- The paper introduces AgentAuditor, a memory-augmented framework that replicates human reasoning to evaluate LLM agents' safety and security.
- It employs a multi-stage retrieval process with chain-of-thought reasoning and structured memory to accurately assess varied risk scenarios.
- Experimental results show human-level accuracy across benchmarks with 2293 annotated cases, significantly outperforming existing evaluation methods.
AgentAuditor: Human-Level Safety and Security Evaluation for LLM Agents
Introduction
The increasing autonomy of LLM-based agents necessitates robust evaluation methods for their safety and security. Traditional methods, which often focus on passive content generation, fail to address the nuanced risks associated with agents' decision-making processes. The paper introduces "AgentAuditor", a framework designed to emulate human evaluators' reasoning capabilities by leveraging a memory-augmented structure that aligns LLMs with human-like evaluation processes.
Framework Overview
AgentAuditor is a universal, training-free, memory-augmented reasoning framework. Its key components involve the construction of an experiential memory, which captures structured semantic features from past interactions and generates chain-of-thought (CoT) reasoning traces. This memory is then used in a multi-stage retrieval-augmented generation process to dynamically guide the assessment of new cases, ensuring evaluations that are consistent with human judgment.

Figure 1: Overview of AgentAuditor framework demonstrating its advantage in evaluating safety and security.
Benchmarks and Methodology
AgentAuditor introduces a novel benchmark that comprises 2293 annotated interaction records. These cover a wide range of scenarios and risk types, focusing on the nuances of safety and security evaluation. The benchmark includes strict and lenient judgment standards to reflect different evaluation scenarios.

Figure 2: Categories of risk types and scenarios across multiple application environments.
Experimental Results
Experiments demonstrate that AgentAuditor consistently improves LLM evaluation performance across multiple benchmarks, achieving human-level accuracy. The framework successfully addresses long-standing challenges such as capturing cumulative and ambiguous risks. Key results show improved final scores and consistency in decision-making when compared to existing baselines.


Figure 3: Human vs.
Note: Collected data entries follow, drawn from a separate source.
-- pv_equiv track=rewrite | github.com/robencr8/mashaaer-core | test_rule_based_emotions.py | are_emotions_equivalent
-- ===== SOURCE A (Python) =====
-- def are_emotions_equivalent(emotion1, emotion2):
--     """Check if two emotions are semantically equivalent"""
--     # Define groups of equivalent emotions
--     equivalent_groups = [
--         {"happy", "excited", "joy", "joyful"},
--         {"sad", "disappointed", "melancholy"},
--         {"fearful", "scared", "afraid", "anxious", "nervous"},
--         {"angry", "frustrated", "mad", "annoyed"},
--         {"surprised", "shocked", "astonished", "amazed"},
--         {"disgusted", "repulsed"},
--         {"calm", "relaxed", "peaceful", "serene"},
--         {"proud", "accomplished", "confident"},
--         {"grateful", "thankful", "appreciative"},
--         {"inspired", "motivated", "determined", "hopeful"},
--         {"confused", "uncertain", "unsure", "puzzled"},
--         {"embarrassed", "humiliated", "ashamed"},
--         {"bored", "disinterested", "uninterested"},
--         {"tired", "exhausted", "fatigued"},
--         {"satisfied", "content", "fulfilled"},
--         {"lonely", "isolated", "abandoned"}
--     ]
--
--     # Check if emotions are in the same group
--     for group in equivalent_groups:
--         if emotion1 in group and emotion2 in group:
--             return True
--
--     # Also check exact match
--     return emotion1 == emotion2
-- ===== SOURCE B (Python) =====
-- # Flat literal word -> group-id table; each call is two lookups with distinct miss defaults.
-- _GROUP_ID = {
--     "happy": 0, "excited": 0, "joy": 0, "joyful": 0,
--     "sad": 1, "disappointed": 1, "melancholy": 1,
--     "fearful": 2, "scared": 2, "afraid": 2, "anxious": 2, "nervous": 2,
--     "angry": 3, "frustrated": 3, "mad": 3, "annoyed": 3,
--     "surprised": 4, "shocked": 4, "astonished": 4, "amazed": 4,
--     "disgusted": 5, "repulsed": 5,
--     "calm": 6, "relaxed": 6, "peaceful": 6, "serene": 6,
--     "proud": 7, "accomplished": 7, "confident": 7,
--     "grateful": 8, "thankful": 8, "appreciative": 8,
--     "inspired": 9, "motivated": 9, "determined": 9, "hopeful": 9,
--     "confused": 10, "uncertain": 10, "unsure": 10, "puzzled": 10,
--     "embarrassed": 11, "humiliated": 11, "ashamed": 11,
--     "bored": 12, "disinterested": 12, "uninterested": 12,
--     "tired": 13, "exhausted": 13, "fatigued": 13,
--     "satisfied": 14, "content": 14, "fulfilled": 14,
--     "lonely": 15, "isolated": 15, "abandoned": 15,
-- }
--
--
-- def are_emotions_equivalent(emotion1, emotion2):
--     """Check if two emotions are semantically equivalent"""
--     return _GROUP_ID.get(emotion1, -1) == _GROUP_ID.get(emotion2, -2) or emotion1 == emotion2
-- ===== Notes on version B (the rewrite author's own statement) =====
-- stated objective: idiomatic
-- what changed: B replaces A's per-call scan over 16 set literals with a flat literal word->group-id dict and a single expression of two .get lookups (with distinct miss defaults) compared, falling back via 'or' to string equality.
import Mathlib
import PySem

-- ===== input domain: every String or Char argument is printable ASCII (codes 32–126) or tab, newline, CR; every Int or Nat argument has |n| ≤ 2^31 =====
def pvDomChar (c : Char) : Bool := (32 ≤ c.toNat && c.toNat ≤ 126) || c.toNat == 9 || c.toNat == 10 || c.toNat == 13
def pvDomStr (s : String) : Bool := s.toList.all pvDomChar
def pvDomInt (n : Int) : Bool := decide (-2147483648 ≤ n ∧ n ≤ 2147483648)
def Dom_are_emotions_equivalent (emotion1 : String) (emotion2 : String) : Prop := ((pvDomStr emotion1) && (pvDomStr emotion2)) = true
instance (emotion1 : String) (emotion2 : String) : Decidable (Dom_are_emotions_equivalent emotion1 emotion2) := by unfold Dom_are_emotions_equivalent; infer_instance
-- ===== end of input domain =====

-- B answers with two lookups (with distinct miss defaults) in a flat literal word -> group-id table instead of A's per-call scan over 16 set literals (idiomatic index-first reshaping; return value proved equal everywhere).


-- ===== PORT A =====
-- the 16 set literals of A, in order
def pvGroupsA : List (PySem.Set String) :=
  [ PySem.Set.ofList ["happy", "excited", "joy", "joyful"],
    PySem.Set.ofList ["sad", "disappointed", "melancholy"],
    PySem.Set.ofList ["fearful", "scared", "afraid", "anxious", "nervous"],
    PySem.Set.ofList ["angry", "frustrated", "mad", "annoyed"],
    PySem.Set.ofList ["surprised", "shocked", "astonished", "amazed"],
    PySem.Set.ofList ["disgusted", "repulsed"],
    PySem.Set.ofList ["calm", "relaxed", "peaceful", "serene"],
    PySem.Set.ofList ["proud", "accomplished", "confident"],
    PySem.Set.ofList ["grateful", "thankful", "appreciative"],
    PySem.Set.ofList ["inspired", "motivated", "determined", "hopeful"],
    PySem.Set.ofList ["confused", "uncertain", "unsure", "puzzled"],
    PySem.Set.ofList ["embarrassed", "humiliated", "ashamed"],
    PySem.Set.ofList ["bored", "disinterested", "uninterested"],
    PySem.Set.ofList ["tired", "exhausted", "fatigued"],
    PySem.Set.ofList ["satisfied", "content", "fulfilled"],
    PySem.Set.ofList ["lonely", "isolated", "abandoned"] ]

-- 'for group in equivalent_groups: if emotion1 in group and emotion2 in group: return True' then 'return emotion1 == emotion2'
def pvLoopA (emotion1 : String) (emotion2 : String) : List (PySem.Set String) → Bool
  | [] => emotion1 == emotion2
  | g :: rest =>
      if PySem.Set.contains g emotion1 && PySem.Set.contains g emotion2 then true
      else pvLoopA emotion1 emotion2 rest

def are_emotions_equivalent (emotion1 : String) (emotion2 : String) : Bool :=
  pvLoopA emotion1 emotion2 pvGroupsA

-- ===== PORT B =====
-- _GROUP_ID: the flat literal dict of Source B, word -> group id
def pvGroupId : PySem.Dict String Int :=
  PySem.Dict.ofList [
    ("happy", 0), ("excited", 0), ("joy", 0), ("joyful", 0),
    ("sad", 1), ("disappointed", 1), ("melancholy", 1),
    ("fearful", 2), ("scared", 2), ("afraid", 2), ("anxious", 2), ("nervous", 2),
    ("angry", 3), ("frustrated", 3), ("mad", 3), ("annoyed", 3),
    ("surprised", 4), ("shocked", 4), ("astonished", 4), ("amazed", 4),
    ("disgusted", 5), ("repulsed", 5),
    ("calm", 6), ("relaxed", 6), ("peaceful", 6), ("serene", 6),
    ("proud", 7), ("accomplished", 7), ("confident", 7),
    ("grateful", 8), ("thankful", 8), ("appreciative", 8),
    ("inspired", 9), ("motivated", 9), ("determined", 9), ("hopeful", 9),
    ("confused", 10), ("uncertain", 10), ("unsure", 10), ("puzzled", 10),
    ("embarrassed", 11), ("humiliated", 11), ("ashamed", 11),
    ("bored", 12), ("disinterested", 12), ("uninterested", 12),
    ("tired", 13), ("exhausted", 13), ("fatigued", 13),
    ("satisfied", 14), ("content", 14), ("fulfilled", 14),
    ("lonely", 15), ("isolated", 15), ("abandoned", 15) ]

def are_emotions_equivalent_alt (emotion1 : String) (emotion2 : String) : Bool :=
  (pvGroupId.getD emotion1 (-1) == pvGroupId.getD emotion2 (-2)) || emotion1 == emotion2

-- ===== PRECONDITION & SPEC =====
def Spec_are_emotions_equivalent (emotion1 : String) (emotion2 : String) (out : Bool) : Prop := out = are_emotions_equivalent_alt emotion1 emotion2
instance (emotion1 : String) (emotion2 : String) (out : Bool) : Decidable (Spec_are_emotions_equivalent emotion1 emotion2 out) := by unfold Spec_are_emotions_equivalent; infer_instance

-- ===== CLAIM (what is proved, stated in full; the proofs are below) =====
def Claim_equal_are_emotions_equivalent : Prop := ∀ (emotion1 : String) (emotion2 : String), Dom_are_emotions_equivalent emotion1 emotion2 → Spec_are_emotions_equivalent emotion1 emotion2 (are_emotions_equivalent emotion1 emotion2)

-- ===== LEMMAS AND PROOFS =====

-- A's groups as plain word lists (proof-side helper)
def pvGroupLists : List (List String) :=
  [ ["happy", "excited", "joy", "joyful"],
    ["sad", "disappointed", "melancholy"],
    ["fearful", "scared", "afraid", "anxious", "nervous"],
    ["angry", "frustrated", "mad", "annoyed"],
    ["surprised", "shocked", "astonished", "amazed"],
    ["disgusted", "repulsed"],
    ["calm", "relaxed", "peaceful", "serene"],
    ["proud", "accomplished", "confident"],
    ["grateful", "thankful", "appreciative"],
    ["inspired", "motivated", "determined", "hopeful"],
    ["confused", "uncertain", "unsure", "puzzled"],
    ["embarrassed", "humiliated", "ashamed"],
    ["bored", "disinterested", "uninterested"],
    ["tired", "exhausted", "fatigued"],
    ["satisfied", "content", "fulfilled"],
    ["lonely", "isolated", "abandoned"] ]

-- first-match classification: the index (counting from s) of the first group containing e
def pvIdx? : List (List String) → Int → String → Option Int
  | [], _, _ => none
  | g :: rest, s, e => if e ∈ g then some s else pvIdx? rest (s + 1) e

theorem pvIdx?_none_of_not_mem (gs : List (List String)) (s : Int) (e : String)
    (h : e ∉ gs.flatten) : pvIdx? gs s e = none := by
  induction gs generalizing s with
  | nil => rfl
  | cons g rest ih =>
    simp only [List.flatten_cons, List.mem_append, not_or] at h
    simp only [pvIdx?, if_neg h.1]
    exact ih (s + 1) h.2

theorem pvIdx?_ge (gs : List (List String)) (s : Int) (e : String) (i : Int)
    (h : pvIdx? gs s e = some i) : s ≤ i := by
  induction gs generalizing s with
  | nil => simp [pvIdx?] at h
  | cons g rest ih =>
    simp only [pvIdx?] at h
    split at h
    · simp only [Option.some.injEq] at h; omega
    · have := ih (s + 1) h; omega

theorem pvGroupFold_get? (ws : List String) (i : Int) (d : PySem.Dict String Int) (e : String) :
    (ws.foldl (fun d w => d.insert w i) d).get? e = if e ∈ ws then some i else d.get? e := by
  induction ws generalizing d with
  | nil => simp
  | cons w rest ih =>
    simp only [List.foldl_cons, ih, PySem.Dict.get?_insert, List.mem_cons]
    by_cases h1 : e ∈ rest <;> by_cases h2 : e = w <;> simp [h1, h2]

theorem pvDictFold_get? (gs : List (List String)) (s : Int) (d : PySem.Dict String Int)
    (e : String) (hnd : gs.flatten.Nodup) :
    ((PySem.List.enumerate gs s).foldl
        (fun d p => p.2.foldl (fun d w => d.insert w p.1) d) d).get? e
      = match pvIdx? gs s e with
        | some i => some i
        | none => d.get? e := by
  induction gs generalizing s d with
  | nil => rfl
  | cons g rest ih =>
    simp only [List.flatten_cons, List.nodup_append] at hnd
    rw [PySem.List.enumerate_cons]
    simp only [List.foldl_cons, pvIdx?]
    rw [ih (s + 1) _ hnd.2.1, pvGroupFold_get?]
    by_cases hg : e ∈ g
    · have hro : e ∉ rest.flatten := fun hr => hnd.2.2 e hg e hr rfl
      rw [pvIdx?_none_of_not_mem rest (s + 1) e hro]
      simp [hg]
    · simp [hg]

theorem pvLoopA_eq (gs : List (List String)) (s : Int) (e1 e2 : String)
    (hnd : gs.flatten.Nodup) :
    pvLoopA e1 e2 (gs.map PySem.Set.ofList)
      = match pvIdx? gs s e1 with
        | some i => if pvIdx? gs s e2 = some i then true else e1 == e2
        | none => e1 == e2 := by
  induction gs generalizing s with
  | nil => rfl
  | cons g rest ih =>
    simp only [List.flatten_cons, List.nodup_append] at hnd
    have hcon : ∀ x : String, PySem.Set.contains (PySem.Set.ofList g) x = decide (x ∈ g) := by
      intro x
      by_cases hx : x ∈ g
      · rw [(PySem.Set.contains_iff _ x).2 ((PySem.Set.mem_ofList g x).2 hx)]; simp [hx]
      · have hne : PySem.Set.contains (PySem.Set.ofList g) x ≠ true :=
          fun hc => hx ((PySem.Set.mem_ofList g x).1 ((PySem.Set.contains_iff _ x).1 hc))
        rw [Bool.eq_false_iff.2 hne]; simp [hx]
    simp only [List.map_cons, pvLoopA, pvIdx?, hcon]
    by_cases h1 : e1 ∈ g <;> by_cases h2 : e2 ∈ g
    · simp [h1, h2]
    · have hro : e1 ∉ rest.flatten := fun hr => hnd.2.2 e1 h1 e1 hr rfl
      have hn1 := pvIdx?_none_of_not_mem rest (s + 1) e1 hro
      have hne : pvIdx? rest (s + 1) e2 ≠ some s := fun hx => by
        have := pvIdx?_ge rest (s + 1) e2 s hx; omega
      simp [h1, h2, ih (s + 1) hnd.2.1, hn1, hne]
    · have hro : e2 ∉ rest.flatten := fun hr => hnd.2.2 e2 h2 e2 hr rfl
      have hn2 := pvIdx?_none_of_not_mem rest (s + 1) e2 hro
      have hne : ∀ i : Int, pvIdx? rest (s + 1) e1 = some i → some s ≠ some i := by
        intro i hx h
        have := pvIdx?_ge rest (s + 1) e1 i hx
        simp only [Option.some.injEq] at h; omega
      rw [ih (s + 1) hnd.2.1]
      simp only [if_neg h1, if_pos h2, hn2]
      rcases hx1 : pvIdx? rest (s + 1) e1 with _ | i
      · simp [h1, h2]
      · simp [h1, h2, hne i hx1]
    · rw [if_neg (by simp [h1]), ih (s + 1) hnd.2.1]
      simp only [if_neg h1, if_neg h2]

theorem pvGroupsA_eq : pvGroupsA = pvGroupLists.map PySem.Set.ofList := by decide

theorem pvNodupWords : pvGroupLists.flatten.Nodup := by decide

-- the literal dict of B equals the enumerate/insert fold over the group lists (two concrete dicts)
set_option maxRecDepth 8192 in
theorem pvGroupId_eq_fold :
    pvGroupId = (PySem.List.enumerate pvGroupLists 0).foldl
      (fun d p => p.2.foldl (fun d w => d.insert w p.1) d) PySem.Dict.empty := by decide

theorem pvGroupId_get? (e : String) :
    pvGroupId.get? e = pvIdx? pvGroupLists 0 e := by
  rw [pvGroupId_eq_fold,
      pvDictFold_get? pvGroupLists 0 PySem.Dict.empty e pvNodupWords]
  rcases h : pvIdx? pvGroupLists 0 e with _ | i <;> simp [PySem.Dict.get?_empty]

-- ===== VERDICT (by name: the statement is the Claim_ definition above) =====
theorem are_emotions_equivalent_spec : Claim_equal_are_emotions_equivalent := by
  intro e1 e2 _
  unfold Spec_are_emotions_equivalent are_emotions_equivalent are_emotions_equivalent_alt
  rw [pvGroupsA_eq, pvLoopA_eq pvGroupLists 0 e1 e2 pvNodupWords,
      PySem.Dict.getD_eq_get?_getD, PySem.Dict.getD_eq_get?_getD,
      pvGroupId_get? e1, pvGroupId_get? e2]
  rcases h1 : pvIdx? pvGroupLists 0 e1 with _ | i <;>
    rcases h2 : pvIdx? pvGroupLists 0 e2 with _ | j
  · simp
  · have hj := pvIdx?_ge pvGroupLists 0 e2 j h2
    have : ((-1 : Int) == j) = false := by simp; omega
    simp [this]
  · have hi := pvIdx?_ge pvGroupLists 0 e1 i h1
    have : ((i : Int) == -2) = false := by simp; omega
    simp [this]
  · simp only [Option.getD_some]
    by_cases hij : i = j
    · simp [hij]
    · have h1 : (some j ≠ some i) := by simp [Ne.symm hij]
      simp [hij, h1]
AgentAuditor (Gemini-2) accuracy across six datasets.
Implementation Details
- Feature Memory Construction: Agent interaction records are structured and vectorized for computational processing. Feature extraction includes scenario, risk type, and agent behavior mode.
- Reasoning Memory Construction: Representative samples are selected using the First Integer Neighbor Clustering Hierarchy (FINCH) algorithm. CoT reasoning traces provide detailed pathways connecting interaction features to evaluation conclusions.
- Memory-Augmented Reasoning: This involves a two-tier retrieval strategy, using semantic similarity to obtain the most relevant prior cases to guide current evaluation, leveraging CoT exemplars.
Figure 4: Workflow of the AgentAuditor showing the interplay of memory and reasoning stages.
Comparative Analysis
AgentAuditor significantly outperforms state-of-the-art models by a substantial margin, reaffirming its robustness across various LLMs and datasets. Notably, it provides adaptive adjustments to evaluation standards, showing a reduced performance gap under different conditions.
Limitations and Future Work
Despite its success, AgentAuditor's reliance on high-quality memory components means that mislabeled data can affect performance. Future developments could explore integrating dynamic memory updates and expand benchmarks to encompass broader risk scenarios and multilingual settings.
Conclusion
AgentAuditor presents a substantial advancement in LLM agent evaluation, particularly in the domains of safety and security. By emulating human reasoning through structured memory and retrieval processes, it sets a new standard for automated evaluations, providing a reliable, scalable solution for developing safer, more responsible AI systems.